Saved data entries:
-- pv_equiv track=rewrite | github.com/sjmlli/KPI-Review | employees/role_utils.py | _permission_matches
-- ===== SOURCE A (Python) =====
-- from typing import Dict, List
--
-- def _permission_matches(permissions: List[str], permission: str) -> bool:
--     if '*' in permissions:
--         return True
--     if permission in permissions:
--         return True
--     parts = permission.split('.')
--     for idx in range(len(parts), 0, -1):
--         wildcard = '.'.join(parts[:idx]) + '.*'
--         if wildcard in permissions:
--             return True
--     return False
-- ===== SOURCE B (Python) =====
-- def _permission_matches(permissions, permission):
--     for p in permissions:
--         if p == '*' or p == permission:
--             return True
--         if p.endswith('.*'):
--             prefix = p[:-2]
--             if prefix == permission or permission.startswith(prefix + '.'):
--                 return True
--     return False
-- ===== Notes on version B (the rewrite author's own statement) =====
-- stated objective: alternative
-- what changed: B drives the loop over the stored permissions and tests each entry as a matcher (exact, '*', or '.*'-wildcard prefix test), instead of A's construction of every dot-boundary prefix wildcard of the query and membership lookup per candidate.
import Mathlib
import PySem

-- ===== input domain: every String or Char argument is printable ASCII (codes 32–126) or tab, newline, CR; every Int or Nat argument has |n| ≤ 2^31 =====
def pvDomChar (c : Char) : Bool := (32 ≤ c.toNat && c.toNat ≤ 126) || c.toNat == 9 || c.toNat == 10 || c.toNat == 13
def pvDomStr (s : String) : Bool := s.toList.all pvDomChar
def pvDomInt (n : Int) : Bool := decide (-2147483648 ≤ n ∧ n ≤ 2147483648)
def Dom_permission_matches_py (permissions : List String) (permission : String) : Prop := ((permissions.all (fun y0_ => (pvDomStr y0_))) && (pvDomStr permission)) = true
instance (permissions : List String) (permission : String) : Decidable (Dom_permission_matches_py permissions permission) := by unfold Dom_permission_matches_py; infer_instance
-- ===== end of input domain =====

-- B loops over the stored permissions and tests each entry as a matcher, instead of
-- A's per-prefix wildcard construction with a membership lookup for each candidate.

-- ===== PORT A =====
-- literal transliteration of _permission_matches: early returns, split('.'),
-- countdown loop building '.'.join(parts[:idx]) + '.*' and testing membership
def permission_matches_py (permissions : List String) (permission : String) : Bool :=
  if permissions.contains "*" then true
  else if permissions.contains permission then true
  else
    let parts := PySem.Chars.splitOn permission.toList ['.']
    (PySem.List.pyRange (parts.length : Int) 0 (-1)).foldl
      (fun acc idx =>
        acc ||
          permissions.contains
            (String.ofList (PySem.Chars.join ['.'] (PySem.List.slice parts none (some idx)) ++ ".*".toList)))
      false

-- ===== PORT B =====
-- B's per-entry matcher: p == '*', p == permission, or p = prefix ++ '.*' covering permission
def pvMatchOne (permission p : List Char) : Bool :=
  p == ['*'] || p == permission ||
    (PySem.Chars.endswith p ['.', '*'] &&
      (PySem.List.slice p none (some (-2)) == permission ||
        PySem.Chars.startswith permission (PySem.List.slice p none (some (-2)) ++ ['.'])))

def permission_matches_py_alt (permissions : List String) (permission : String) : Bool :=
  permissions.any (fun p => pvMatchOne permission.toList p.toList)

-- ===== PRECONDITION & SPEC =====
def Spec_permission_matches_py (permissions : List String) (permission : String) (out : Bool) : Prop := out = permission_matches_py_alt permissions permission
instance (permissions : List String) (permission : String) (out : Bool) : Decidable (Spec_permission_matches_py permissions permission out) := by unfold Spec_permission_matches_py; infer_instance

-- ===== CLAIM (what is proved, stated in full; the proofs are below) =====
def Claim_equal_permission_matches_py : Prop := ∀ (permissions : List String) (permission : String), Dom_permission_matches_py permissions permission → Spec_permission_matches_py permissions permission (permission_matches_py permissions permission)

-- ===== LEMMAS AND PROOFS =====

-- clean structural recursion equal to PySem.Chars.splitOn · ['.']
def pvSp : List Char → List (List Char)
  | [] => [[]]
  | c :: rest =>
    if c = '.' then [] :: pvSp rest
    else
      match pvSp rest with
      | [] => [[c]]
      | p :: ps => (c :: p) :: ps

lemma pvSp_ne_nil (cs : List Char) : pvSp cs ≠ [] := by
  cases cs with
  | nil => simp [pvSp]
  | cons c rest =>
    simp only [pvSp]
    split
    · simp
    · cases h : pvSp rest <;> simp

-- head-patching helper describing splitOn.go's accumulator
def pvHC (pre : List Char) : List (List Char) → List (List Char)
  | [] => [pre]
  | p :: ps => (pre ++ p) :: ps

lemma pvGo_eq (cs : List Char) : ∀ (fuel : Nat) (cur : List Char) (acc : List (List Char)),
    cs.length < fuel →
    PySem.Chars.splitOn.go ['.'] fuel cs cur acc = acc.reverse ++ pvHC cur.reverse (pvSp cs) := by
  induction cs with
  | nil =>
    intro fuel cur acc h
    match fuel, h with
    | fuel + 1, _ => simp [PySem.Chars.splitOn.go, pvSp, pvHC]
  | cons c rest ih =>
    intro fuel cur acc h
    match fuel, h with
    | fuel + 1, h =>
      rw [PySem.Chars.splitOn.go]
      by_cases hc : c = '.'
      · have hpre : List.isPrefixOf ['.'] (c :: rest) = true := by
          simp [List.isPrefixOf, hc]
        rw [if_pos hpre]
        have : List.drop (List.length ['.']) (c :: rest) = rest := by simp
        rw [this, ih fuel [] (cur.reverse :: acc) (by simpa using Nat.lt_of_succ_lt_succ h)]
        obtain ⟨p, ps, hps⟩ : ∃ p ps, pvSp rest = p :: ps := by
          cases hsp : pvSp rest with
          | nil => exact absurd hsp (pvSp_ne_nil rest)
          | cons p ps => exact ⟨p, ps, rfl⟩
        simp [pvSp, hc, hps, pvHC]
      · have hpre : List.isPrefixOf ['.'] (c :: rest) = false := by
          simp [List.isPrefixOf]
          exact fun h' => (hc h'.symm).elim
        rw [if_neg (by simp [hpre])]
        rw [ih fuel (c :: cur) acc (by simpa using Nat.lt_of_succ_lt_succ h)]
        obtain ⟨p, ps, hps⟩ : ∃ p ps, pvSp rest = p :: ps := by
          cases hsp : pvSp rest with
          | nil => exact absurd hsp (pvSp_ne_nil rest)
          | cons p ps => exact ⟨p, ps, rfl⟩
        simp [pvSp, hc, hps, pvHC]

lemma pvSplitOn_eq (cs : List Char) : PySem.Chars.splitOn cs ['.'] = pvSp cs := by
  rw [PySem.Chars.splitOn, pvGo_eq cs (cs.length + 1) [] [] (Nat.lt_succ_self _)]
  obtain ⟨p, ps, hps⟩ : ∃ p ps, pvSp cs = p :: ps := by
    cases hsp : pvSp cs with
    | nil => exact absurd hsp (pvSp_ne_nil cs)
    | cons p ps => exact ⟨p, ps, rfl⟩
  simp [hps, pvHC]

-- join is a left inverse of split
lemma pvJoin_pvSp (cs : List Char) : PySem.Chars.join ['.'] (pvSp cs) = cs := by
  induction cs with
  | nil => simp [pvSp, PySem.Chars.join_singleton]
  | cons c rest ih =>
    simp only [pvSp]
    by_cases hc : c = '.'
    · rw [if_pos hc]
      obtain ⟨p, ps, hps⟩ : ∃ p ps, pvSp rest = p :: ps := by
        cases hsp : pvSp rest with
        | nil => exact absurd hsp (pvSp_ne_nil rest)
        | cons p ps => exact ⟨p, ps, rfl⟩
      rw [hps, PySem.Chars.join_cons_cons]
      rw [hps] at ih; rw [ih, hc]
      simp
    · rw [if_neg hc]
      obtain ⟨p, ps, hps⟩ : ∃ p ps, pvSp rest = p :: ps := by
        cases hsp : pvSp rest with
        | nil => exact absurd hsp (pvSp_ne_nil rest)
        | cons p ps => exact ⟨p, ps, rfl⟩
      rw [hps] at ih ⊢
      cases ps with
      | nil => simp only [PySem.Chars.join_singleton] at ih ⊢; rw [ih]
      | cons q qs =>
        rw [PySem.Chars.join_cons_cons] at ih ⊢
        simp only [List.cons_append, List.append_assoc] at ih ⊢
        rw [ih]

-- split distributes over a separator occurrence
lemma pvSp_append (a b : List Char) : pvSp (a ++ '.' :: b) = pvSp a ++ pvSp b := by
  induction a with
  | nil => simp [pvSp]
  | cons c a' ih =>
    by_cases hc : c = '.'
    · simp only [List.cons_append, pvSp, if_pos hc, ih]
    · simp only [List.cons_append, pvSp, if_neg hc, ih]
      obtain ⟨p, ps, hps⟩ : ∃ p ps, pvSp a' = p :: ps := by
        cases hsp : pvSp a' with
        | nil => exact absurd hsp (pvSp_ne_nil a')
        | cons p ps => exact ⟨p, ps, rfl⟩
      simp [hps]

-- join over an append of nonempty part lists
lemma pvJoin_append (l1 l2 : List (List Char)) (h1 : l1 ≠ []) (h2 : l2 ≠ []) :
    PySem.Chars.join ['.'] (l1 ++ l2)
      = PySem.Chars.join ['.'] l1 ++ '.' :: PySem.Chars.join ['.'] l2 := by
  induction l1 with
  | nil => exact absurd rfl h1
  | cons p ps ih =>
    cases ps with
    | nil =>
      cases l2 with
      | nil => exact absurd rfl h2
      | cons q qs =>
        rw [List.singleton_append, PySem.Chars.join_cons_cons, PySem.Chars.join_singleton]
        simp
    | cons r rs =>
      have h' := ih (by simp)
      simp only [List.cons_append] at h' ⊢
      rw [PySem.Chars.join_cons_cons ['.'] p r (rs ++ l2), h',
        PySem.Chars.join_cons_cons ['.'] p r rs]
      simp

-- the core characterisation: B's wildcard clause holds of cs exactly when cs is one of
-- the candidate wildcards A's loop constructs from permission ps
lemma pvCore (ps cs : List Char) :
    (PySem.Chars.endswith cs ['.', '*'] &&
      (PySem.List.slice cs none (some (-2)) == ps ||
        PySem.Chars.startswith ps (PySem.List.slice cs none (some (-2)) ++ ['.']))) = true
    ↔ ∃ k : Nat, 1 ≤ k ∧ k ≤ (pvSp ps).length ∧
        cs = PySem.Chars.join ['.'] ((pvSp ps).take k) ++ ['.', '*'] := by
  have hslice : PySem.List.slice cs none (some (-2)) = cs.take (cs.length - 2) := by
    have := PySem.List.slice_to_neg_ofNat cs 2 (by norm_num)
    simpa using this
  constructor
  · intro h
    simp only [Bool.and_eq_true, Bool.or_eq_true, beq_iff_eq] at h
    obtain ⟨hend, hrest⟩ := h
    rw [PySem.Chars.endswith] at hend
    rw [List.isSuffixOf_iff_suffix] at hend
    obtain ⟨pre, hpre⟩ := hend
    have hlen : cs.length = pre.length + 2 := by rw [← hpre]; simp
    have htake : cs.take (cs.length - 2) = pre := by
      rw [← hpre]
      have h2 : (pre ++ ['.', '*']).length - 2 = pre.length := by simp
      rw [h2, List.take_left]
    rw [hslice, htake] at hrest
    rcases hrest with hEq | hSw
    · -- pre = ps: take everything, k = length
      refine ⟨(pvSp ps).length, ?_, le_refl _, ?_⟩
      · have := pvSp_ne_nil ps
        cases h : pvSp ps with
        | nil => exact absurd h this
        | cons a l => simp
      · rw [List.take_length, pvJoin_pvSp, ← hEq, hpre]
    · -- ps starts with pre ++ '.'
      rw [PySem.Chars.startswith] at hSw
      rw [List.isPrefixOf_iff_prefix] at hSw
      obtain ⟨rest, hrest⟩ := hSw
      refine ⟨(pvSp pre).length, ?_, ?_, ?_⟩
      · have := pvSp_ne_nil pre
        cases h : pvSp pre with
        | nil => exact absurd h this
        | cons a l => simp
      · rw [← hrest]
        have : pre ++ ['.'] ++ rest = pre ++ '.' :: rest := by simp
        rw [this, pvSp_append]
        have := pvSp_ne_nil rest
        cases h : pvSp rest with
        | nil => exact absurd h this
        | cons a l => simp
      · rw [← hrest]
        have : pre ++ ['.'] ++ rest = pre ++ '.' :: rest := by simp
        rw [this, pvSp_append, List.take_left, pvJoin_pvSp, hpre]
  · rintro ⟨k, hk1, hk2, hcs⟩
    have hendsw : PySem.Chars.endswith cs ['.', '*'] = true := by
      rw [PySem.Chars.endswith, List.isSuffixOf_iff_suffix, hcs]
      exact List.suffix_append _ _
    have hpre' : cs.take (cs.length - 2) = PySem.Chars.join ['.'] ((pvSp ps).take k) := by
      rw [hcs]
      have h2 : (PySem.Chars.join ['.'] ((pvSp ps).take k) ++ ['.', '*']).length - 2
          = (PySem.Chars.join ['.'] ((pvSp ps).take k)).length := by simp
      rw [h2, List.take_left]
    simp only [Bool.and_eq_true, Bool.or_eq_true, beq_iff_eq, hendsw, true_and, hslice, hpre']
    by_cases hkfull : k = (pvSp ps).length
    · left
      rw [hkfull, List.take_length, pvJoin_pvSp]
    · right
      have hklt : k < (pvSp ps).length := lt_of_le_of_ne hk2 hkfull
      rw [PySem.Chars.startswith, List.isPrefixOf_iff_prefix]
      have hsplit : pvSp ps = (pvSp ps).take k ++ (pvSp ps).drop k := (List.take_append_drop _ _).symm
      have hdrop_ne : (pvSp ps).drop k ≠ [] := by
        intro h
        have := List.drop_eq_nil_iff.mp h
        omega
      have htake_ne : (pvSp ps).take k ≠ [] := by
        intro h
        rcases List.take_eq_nil_iff.mp h with h' | h'
        · omega
        · exact pvSp_ne_nil ps h'
      have : ps = PySem.Chars.join ['.'] ((pvSp ps).take k) ++ '.' ::
          PySem.Chars.join ['.'] ((pvSp ps).drop k) := by
        conv_lhs => rw [← pvJoin_pvSp ps, hsplit]
        exact pvJoin_append _ _ htake_ne hdrop_ne
      refine ⟨PySem.Chars.join ['.'] ((pvSp ps).drop k), ?_⟩
      rw [List.append_assoc]
      simpa using this.symm

-- the early-return countdown loop is an ∃ over the range
lemma pvFoldl_or (l : List Int) (f : Int → Bool) (b : Bool) :
    l.foldl (fun acc i => acc || f i) b = (b || l.any f) := by
  induction l generalizing b with
  | nil => simp
  | cons x xs ih => simp [List.foldl_cons, ih, Bool.or_assoc]

-- ===== VERDICT (by name: the statement is the Claim_ definition above) =====
theorem permission_matches_py_spec : Claim_equal_permission_matches_py := by
  intro permissions permission _
  unfold Spec_permission_matches_py permission_matches_py permission_matches_py_alt
  by_cases h1 : permissions.contains "*" = true
  · rw [if_pos h1]
    symm
    rw [List.any_eq_true]
    exact ⟨"*", List.contains_iff_mem.mp h1, by simp [pvMatchOne]⟩
  · rw [if_neg h1]
    by_cases h2 : permissions.contains permission = true
    · rw [if_pos h2]
      symm
      rw [List.any_eq_true]
      exact ⟨permission, List.contains_iff_mem.mp h2, by simp [pvMatchOne]⟩
    · rw [if_neg h2]
      rw [pvSplitOn_eq, pvFoldl_or, Bool.false_or]
      rw [Bool.eq_iff_iff, List.any_eq_true, List.any_eq_true]
      constructor
      · rintro ⟨idx, hmem, hcont⟩
        rw [PySem.List.mem_pyRange_neg_one] at hmem
        obtain ⟨hpos, hle⟩ := hmem
        rw [List.contains_iff_mem] at hcont
        refine ⟨_, hcont, ?_⟩
        unfold pvMatchOne
        rw [Bool.or_eq_true]
        right
        rw [String.toList_ofList]
        rw [pvCore]
        refine ⟨idx.toNat, by omega, by omega, ?_⟩
        rw [PySem.List.slice_to _ (le_of_lt hpos)]
        simp
      · rintro ⟨p, hp, hmatch⟩
        unfold pvMatchOne at hmatch
        rw [Bool.or_eq_true] at hmatch
        rcases hmatch with h12 | h
        · rw [Bool.or_eq_true] at h12
          rcases h12 with h | h
          · exact absurd (List.contains_iff_mem.mpr
              ((String.toList_inj.mp (by rw [beq_iff_eq] at h; rw [h]; decide) : p = "*") ▸ hp)) h1
          · exact absurd (List.contains_iff_mem.mpr
              ((String.toList_inj.mp (beq_iff_eq.mp h) : p = permission) ▸ hp)) h2
        · rw [pvCore] at h
          obtain ⟨k, hk1, hk2, hcs⟩ := h
          refine ⟨(k : Int), ?_, ?_⟩
          · rw [PySem.List.mem_pyRange_neg_one]
            constructor <;> [exact_mod_cast hk1; exact_mod_cast hk2]
          · rw [List.contains_iff_mem]
            have hw : String.ofList (PySem.Chars.join ['.']
                  (PySem.List.slice (pvSp permission.toList) none (some (k : Int))) ++ ".*".toList)
                = p := by
              apply String.toList_inj.mp
              rw [String.toList_ofList, PySem.List.slice_to _ (by positivity), Int.toNat_natCast, hcs]
              simp
            rwa [hw]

WHAT TO PRODUCE:
The response must consist of the lines above, from the first one through the line containing "if p == '*' or", reproduced exactly.

REPLY:
-- pv_equiv track=rewrite | github.com/sjmlli/KPI-Review | employees/role_utils.py | _permission_matches
-- ===== SOURCE A (Python) =====
-- from typing import Dict, List
--
-- def _permission_matches(permissions: List[str], permission: str) -> bool:
--     if '*' in permissions:
--         return True
--     if permission in permissions:
--         return True
--     parts = permission.split('.')
--     for idx in range(len(parts), 0, -1):
--         wildcard = '.'.join(parts[:idx]) + '.*'
--         if wildcard in permissions:
--             return True
--     return False
-- ===== SOURCE B (Python) =====
-- def _permission_matches(permissions, permission):
--     for p in permissions:
--         if p == '*' or p == permission:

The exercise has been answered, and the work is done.